• _PROMPT_:
The number of lines containing "with" is the only answer wanted; work it out from the entries below.

--------------------------------------------------

theorem else_eq (S : List String) (mi : Int) (h0 : S ≠ []) :
    PySem.Str.join "\n"
      ((if mi > 0 ∧ (S.length : Int) > mi then
          (List.foldl (fun ls p => ls ++ [PySem.Int.toStr p.1 ++ ". " ++ p.2]) ["", "## Sources", ""]
            (PySem.List.enumerate (if mi > 0 then PySem.List.slice S none (some mi) else S) 1)) ++
          ["", "> *Showing " ++ (PySem.Int.toStr mi ++ " of " ++ PySem.Int.toStr (S.length : Int) ++ " sources; " ++ PySem.Int.toStr ((S.length : Int) - mi) ++ " more omitted.*")]
        else
          List.foldl (fun ls p => ls ++ [PySem.Int.toStr p.1 ++ ". " ++ p.2]) ["", "## Sources", ""]
            (PySem.List.enumerate (if mi > 0 then PySem.List.slice S none (some mi) else S) 1)) ++ [""])
    = "\n## Sources\n\n" ++
        PySem.Str.join "\n" ((PySem.List.enumerate (if mi > 0 then PySem.List.slice S none (some mi) else S) 1).map (fun p => PySem.Int.toStr p.1 ++ ". " ++ p.2)) ++
        (if mi > 0 ∧ (S.length : Int) > mi then
          "\n\n> *Showing " ++ (PySem.Int.toStr mi ++ " of " ++ PySem.Int.toStr (S.length : Int) ++ " sources; " ++ PySem.Int.toStr ((S.length : Int) - mi) ++ " more omitted.*")
        else "") ++ "\n" := by
  have hD : (if mi > 0 then PySem.List.slice S none (some mi) else S) ≠ [] := by
    split_ifs with hmi
    · rw [PySem.List.slice_to S (by omega)]
      intro hcontr
      rcases List.take_eq_nil_iff.mp hcontr with h | h
      · omega
      · exact h0 h
    · exact h0
  rw [PySem.List.foldl_append_singleton_eq_map]
  set L := (PySem.List.enumerate (if mi > 0 then PySem.List.slice S none (some mi) else S) 1).map (fun p => PySem.Int.toStr p.1 ++ ". " ++ p.2) with hLdef
  have hL : L ≠ [] := enumerate_map_ne_nil _ hD
  set m := PySem.Int.toStr mi ++ " of " ++ PySem.Int.toStr (S.length : Int) ++ " sources; " ++ PySem.Int.toStr ((S.length : Int) - mi) ++ " more omitted.*" with hmdef
  by_cases hc : mi > 0 ∧ (S.length : Int) > mi
  · simp only [if_pos hc]
    rw [show ((["", "## Sources", ""] ++ L) ++ ["", "> *Showing " ++ m]) ++ [""] =
          "" :: "## Sources" :: "" :: (L ++ ["", "> *Showing " ++ m, ""]) by simp]
    rw [shape2 L ("> *Showing " ++ m) hL, note_merge]
  · simp only [if_neg hc]
    rw [show (["", "## Sources", ""] ++ L) ++ [""] = "" :: "## Sources" :: "" :: (L ++ [""]) by simp]
    rw [shape1 L hL]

--------------------------------------------------

• _OUTPUT_:
4